Charlie Pickering of ‘The Project’ and ‘The Weekly’ fame was once a lawyer. This is unsurprising given the political and legal conundrums Pickering tackles each week in his news satire program on the ABC. Marriage Equality, Foreign Aid, Indigenous Incarceration and the Federal Budget are just some of the big issues the former lawyer has addressed in the first nine episodes of ‘The Weekly’.

Pickering graduated from Monash University with a Bachelor in Arts and Laws. Just as it was for the Monty Python crew, law school was the perfect launching pad for Pickering’s comedy career with many opportunities to star in law revues.

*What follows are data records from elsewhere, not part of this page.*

-- pv_equiv track=rewrite | github.com/uurvrl/Python-Playground | interview_questions.py | sep_evenodd
-- ===== SOURCE A (Python) =====
-- def sep_evenodd(tonumber):
--     even_list = []
--     odd_list = []
--     for number in range(tonumber):
--         if number % 2 == 0:
--             even_list.append(number)
--         else:
--             odd_list.append(number)
--     return even_list, odd_list
-- ===== SOURCE B (Python) =====
-- def sep_evenodd(tonumber):
--     return list(range(0, tonumber, 2)), list(range(1, tonumber, 2))
-- ===== Notes on version B (the rewrite author's own statement) =====
-- stated objective: idiomatic
-- what changed: Replaces the loop over range(n) with a parity branch and two appends by direct construction of both lists as strided ranges range(0,n,2) and range(1,n,2); no loop body, no modulo test, no append.
import Mathlib
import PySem

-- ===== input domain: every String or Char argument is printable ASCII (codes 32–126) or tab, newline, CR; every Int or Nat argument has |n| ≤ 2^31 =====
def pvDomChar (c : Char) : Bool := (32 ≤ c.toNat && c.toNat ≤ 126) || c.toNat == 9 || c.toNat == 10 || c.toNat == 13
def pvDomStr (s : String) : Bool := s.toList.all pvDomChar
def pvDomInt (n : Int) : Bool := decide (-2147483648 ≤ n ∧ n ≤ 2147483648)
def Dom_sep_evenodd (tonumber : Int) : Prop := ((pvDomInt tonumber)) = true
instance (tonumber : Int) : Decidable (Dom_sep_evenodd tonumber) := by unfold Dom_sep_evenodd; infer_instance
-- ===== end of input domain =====

-- B builds the even and odd lists directly as strided ranges range(0,n,2) / range(1,n,2); no loop body, no parity test.

-- ===== PORT A =====
def sep_evenodd (tonumber : Int) : List Int × List Int :=
  (PySem.List.pyRange 0 tonumber 1).foldl
    (fun (acc : List Int × List Int) number =>
      if PySem.Int.mod number 2 = 0 then (acc.1 ++ [number], acc.2)
      else (acc.1, acc.2 ++ [number]))
    ([], [])

-- ===== PORT B =====
def sep_evenodd_alt (tonumber : Int) : List Int × List Int :=
  (PySem.List.pyRange 0 tonumber 2, PySem.List.pyRange 1 tonumber 2)

-- ===== PRECONDITION & SPEC =====
def Spec_sep_evenodd (tonumber : Int) (out : List Int × List Int) : Prop := out = sep_evenodd_alt tonumber
instance (tonumber : Int) (out : List Int × List Int) : Decidable (Spec_sep_evenodd tonumber out) := by unfold Spec_sep_evenodd; infer_instance

-- ===== CLAIM (what is proved, stated in full; the proofs are below) =====
def Claim_equal_sep_evenodd : Prop := ∀ (tonumber : Int), Dom_sep_evenodd tonumber → Spec_sep_evenodd tonumber (sep_evenodd tonumber)

-- ===== LEMMAS AND PROOFS =====

theorem pv_foldl_pair (p : Int → Prop) [DecidablePred p] (l : List Int) (e o : List Int) :
    l.foldl (fun (acc : List Int × List Int) n =>
      if p n then (acc.1 ++ [n], acc.2) else (acc.1, acc.2 ++ [n])) (e, o)
    = (e ++ l.filter (fun n => decide (p n)), o ++ l.filter (fun n => !decide (p n))) := by
  induction l generalizing e o with
  | nil => simp
  | cons a l ih => by_cases h : p a <;> simp [h, ih]

theorem pv_sorted_ext (l1 l2 : List Int) (h1 : l1.Pairwise (· < ·)) (h2 : l2.Pairwise (· < ·))
    (hm : ∀ x, x ∈ l1 ↔ x ∈ l2) : l1 = l2 := by
  have hn1 : l1.Nodup := h1.imp (fun h => by omega)
  have hn2 : l2.Nodup := h2.imp (fun h => by omega)
  exact ((List.perm_ext_iff_of_nodup hn1 hn2).mpr hm).eq_of_pairwise (by omega) h1 h2

theorem pv_pairwise_pyRange_two (a b : Int) :
    (PySem.List.pyRange a b 2).Pairwise (· < ·) := by
  rw [PySem.List.pyRange_of_pos a b (by norm_num)]
  refine List.Pairwise.map _ ?_ (List.pairwise_lt_range)
  intro x y h
  omega

theorem pv_mem_pyRange_two (a b x : Int) :
    x ∈ PySem.List.pyRange a b 2 ↔ a ≤ x ∧ x < b ∧ 2 ∣ x - a :=
  PySem.List.mem_pyRange_iff_of_pos (by norm_num) x

theorem pv_even_eq (t : Int) :
    (PySem.List.pyRange 0 t 1).filter (fun n => decide (2 ∣ n))
      = PySem.List.pyRange 0 t 2 := by
  refine pv_sorted_ext _ _ ((PySem.List.pairwise_lt_pyRange_one 0 t).filter _)
    (pv_pairwise_pyRange_two 0 t) ?_
  intro x
  simp only [List.mem_filter, PySem.List.mem_pyRange_one, pv_mem_pyRange_two, decide_eq_true_eq]
  omega

theorem pv_odd_eq (t : Int) :
    (PySem.List.pyRange 0 t 1).filter (fun n => !decide (2 ∣ n))
      = PySem.List.pyRange 1 t 2 := by
  refine pv_sorted_ext _ _ ((PySem.List.pairwise_lt_pyRange_one 0 t).filter _)
    (pv_pairwise_pyRange_two 1 t) ?_
  intro x
  simp only [List.mem_filter, PySem.List.mem_pyRange_one, pv_mem_pyRange_two, Bool.not_eq_eq_eq_not, Bool.not_true, decide_eq_false_iff_not]
  omega

-- ===== VERDICT (by name: the statement is the Claim_ definition above) =====
theorem sep_evenodd_spec : Claim_equal_sep_evenodd := by
  intro t _
  unfold Spec_sep_evenodd sep_evenodd sep_evenodd_alt
  rw [pv_foldl_pair (fun n => PySem.Int.mod n 2 = 0)]
  simp [pv_even_eq, pv_odd_eq]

Despite the introduction to comedy at university, Charlie did not graduate to a career as a comedian. Pickering left a job at a large law firm in favour of (initially) a lack of a job in comedy. It was not long though before the lawyer turned comedian became an Australian household name, after appearing as team captain on ‘Talkin’ Bout Your Generation’ hosted by Shaun Micallef, incidentally another former lawyer. Putting his fame to good use, Pickering also acts as an ambassador of the ‘Our Watch‘ organisation, taking a passionate stand against violence against women.

Pickering is now married to a lawyer who works in New York City.

Andrea Bocelli

by Maille Halloran

Andrea Bocelli

For world renowned tenor Andrea Bocelli, music was a passion that also paid the bills. The prodigy played piano in bars in order to afford both singing lessons and his law studies at the University of Pisa. Bocelli grew up a musical virtuoso, learning the piano, saxophone, trumpet, trombone, drums and flute from an early age. At the age of 12, after an accident during a game of soccer, Bocelli lost his sight. Bocelli’s impaired vision did not however, affect his musical talent. The next instrument the young man trained in was his voice.

As a young adult, Andrea Bocelli studied law at the University of Pisa, one of Italy’s oldest established law schools. After graduating as a Doctor of Law, he practised for one year as a state-appointed attorney before leaving the law to study singing with tenor Franco Corelli. When asked why he had decided on a career change, Bocelli said “I don’t think one really decides to be a singer – other people decide it for you by their reactions.”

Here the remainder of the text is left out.